From the entries that follow, list every line in which the string "reasonable" appears.

(Beginning of SUPPLIED MATERIAL)

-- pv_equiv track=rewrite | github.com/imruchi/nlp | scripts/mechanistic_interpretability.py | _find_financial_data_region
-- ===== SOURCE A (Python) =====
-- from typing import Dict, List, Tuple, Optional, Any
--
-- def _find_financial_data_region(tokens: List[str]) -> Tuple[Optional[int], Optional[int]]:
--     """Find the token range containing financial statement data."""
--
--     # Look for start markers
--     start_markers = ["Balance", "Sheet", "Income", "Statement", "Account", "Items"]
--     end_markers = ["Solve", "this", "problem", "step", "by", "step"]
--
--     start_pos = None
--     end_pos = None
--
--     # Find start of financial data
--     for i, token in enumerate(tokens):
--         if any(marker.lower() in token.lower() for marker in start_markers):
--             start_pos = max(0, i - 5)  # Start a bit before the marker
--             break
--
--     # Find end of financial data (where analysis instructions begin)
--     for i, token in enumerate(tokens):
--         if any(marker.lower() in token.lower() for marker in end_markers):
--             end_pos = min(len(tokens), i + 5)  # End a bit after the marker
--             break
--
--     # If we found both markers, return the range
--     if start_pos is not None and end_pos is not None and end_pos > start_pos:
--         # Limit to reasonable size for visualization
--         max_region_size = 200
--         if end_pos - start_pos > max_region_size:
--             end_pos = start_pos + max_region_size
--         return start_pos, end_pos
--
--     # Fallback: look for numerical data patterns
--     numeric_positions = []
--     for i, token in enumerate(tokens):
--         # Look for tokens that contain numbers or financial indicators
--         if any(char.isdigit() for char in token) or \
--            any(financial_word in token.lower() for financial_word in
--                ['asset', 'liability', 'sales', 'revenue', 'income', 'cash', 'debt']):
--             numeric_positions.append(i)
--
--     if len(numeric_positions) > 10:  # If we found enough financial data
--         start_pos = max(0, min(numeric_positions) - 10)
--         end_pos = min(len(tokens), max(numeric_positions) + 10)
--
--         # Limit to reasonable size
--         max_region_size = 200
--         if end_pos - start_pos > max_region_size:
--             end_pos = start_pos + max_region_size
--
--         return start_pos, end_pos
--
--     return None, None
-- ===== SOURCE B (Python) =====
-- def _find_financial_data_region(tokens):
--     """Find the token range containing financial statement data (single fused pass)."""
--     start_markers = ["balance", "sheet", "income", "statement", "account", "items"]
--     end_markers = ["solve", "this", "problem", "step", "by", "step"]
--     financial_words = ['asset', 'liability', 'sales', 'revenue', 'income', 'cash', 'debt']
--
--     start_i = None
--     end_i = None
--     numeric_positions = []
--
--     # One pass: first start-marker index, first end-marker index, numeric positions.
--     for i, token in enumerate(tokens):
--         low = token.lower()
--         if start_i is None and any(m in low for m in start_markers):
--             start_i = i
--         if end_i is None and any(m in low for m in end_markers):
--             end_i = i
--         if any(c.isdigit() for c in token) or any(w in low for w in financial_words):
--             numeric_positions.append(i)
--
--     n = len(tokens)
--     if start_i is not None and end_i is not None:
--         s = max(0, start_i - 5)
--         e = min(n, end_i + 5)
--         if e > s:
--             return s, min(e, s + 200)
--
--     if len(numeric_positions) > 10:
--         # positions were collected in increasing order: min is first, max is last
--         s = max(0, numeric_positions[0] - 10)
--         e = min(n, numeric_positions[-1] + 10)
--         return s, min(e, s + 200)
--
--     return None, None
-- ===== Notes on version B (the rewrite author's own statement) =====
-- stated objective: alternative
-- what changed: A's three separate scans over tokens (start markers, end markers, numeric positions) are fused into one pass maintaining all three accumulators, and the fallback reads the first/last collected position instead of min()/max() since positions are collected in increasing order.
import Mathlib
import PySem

(End of SUPPLIED MATERIAL)
(Beginning of SUPPLIED MATERIAL)

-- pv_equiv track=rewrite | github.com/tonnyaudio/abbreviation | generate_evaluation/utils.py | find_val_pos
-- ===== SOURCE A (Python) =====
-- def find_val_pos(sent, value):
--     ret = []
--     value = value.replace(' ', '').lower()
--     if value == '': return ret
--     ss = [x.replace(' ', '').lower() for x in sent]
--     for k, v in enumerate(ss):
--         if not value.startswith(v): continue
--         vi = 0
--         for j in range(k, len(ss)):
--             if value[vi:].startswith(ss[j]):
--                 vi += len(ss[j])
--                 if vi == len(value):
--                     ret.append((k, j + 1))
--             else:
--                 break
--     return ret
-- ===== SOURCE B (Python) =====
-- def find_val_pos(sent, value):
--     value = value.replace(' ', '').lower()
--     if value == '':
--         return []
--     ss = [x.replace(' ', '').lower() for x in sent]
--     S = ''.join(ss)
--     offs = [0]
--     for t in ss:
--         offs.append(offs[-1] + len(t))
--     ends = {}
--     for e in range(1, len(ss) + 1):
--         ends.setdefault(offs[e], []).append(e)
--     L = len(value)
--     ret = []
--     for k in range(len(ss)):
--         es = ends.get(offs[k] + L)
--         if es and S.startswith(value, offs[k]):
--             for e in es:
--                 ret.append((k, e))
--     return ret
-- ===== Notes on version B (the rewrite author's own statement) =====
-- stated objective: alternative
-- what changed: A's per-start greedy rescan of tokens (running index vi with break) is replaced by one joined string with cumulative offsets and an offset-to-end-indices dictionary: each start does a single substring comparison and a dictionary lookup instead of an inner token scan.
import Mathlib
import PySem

(End of SUPPLIED MATERIAL)

[EXERCISE RESPONSE]
--         # Limit to reasonable size for visualization
--         # Limit to reasonable size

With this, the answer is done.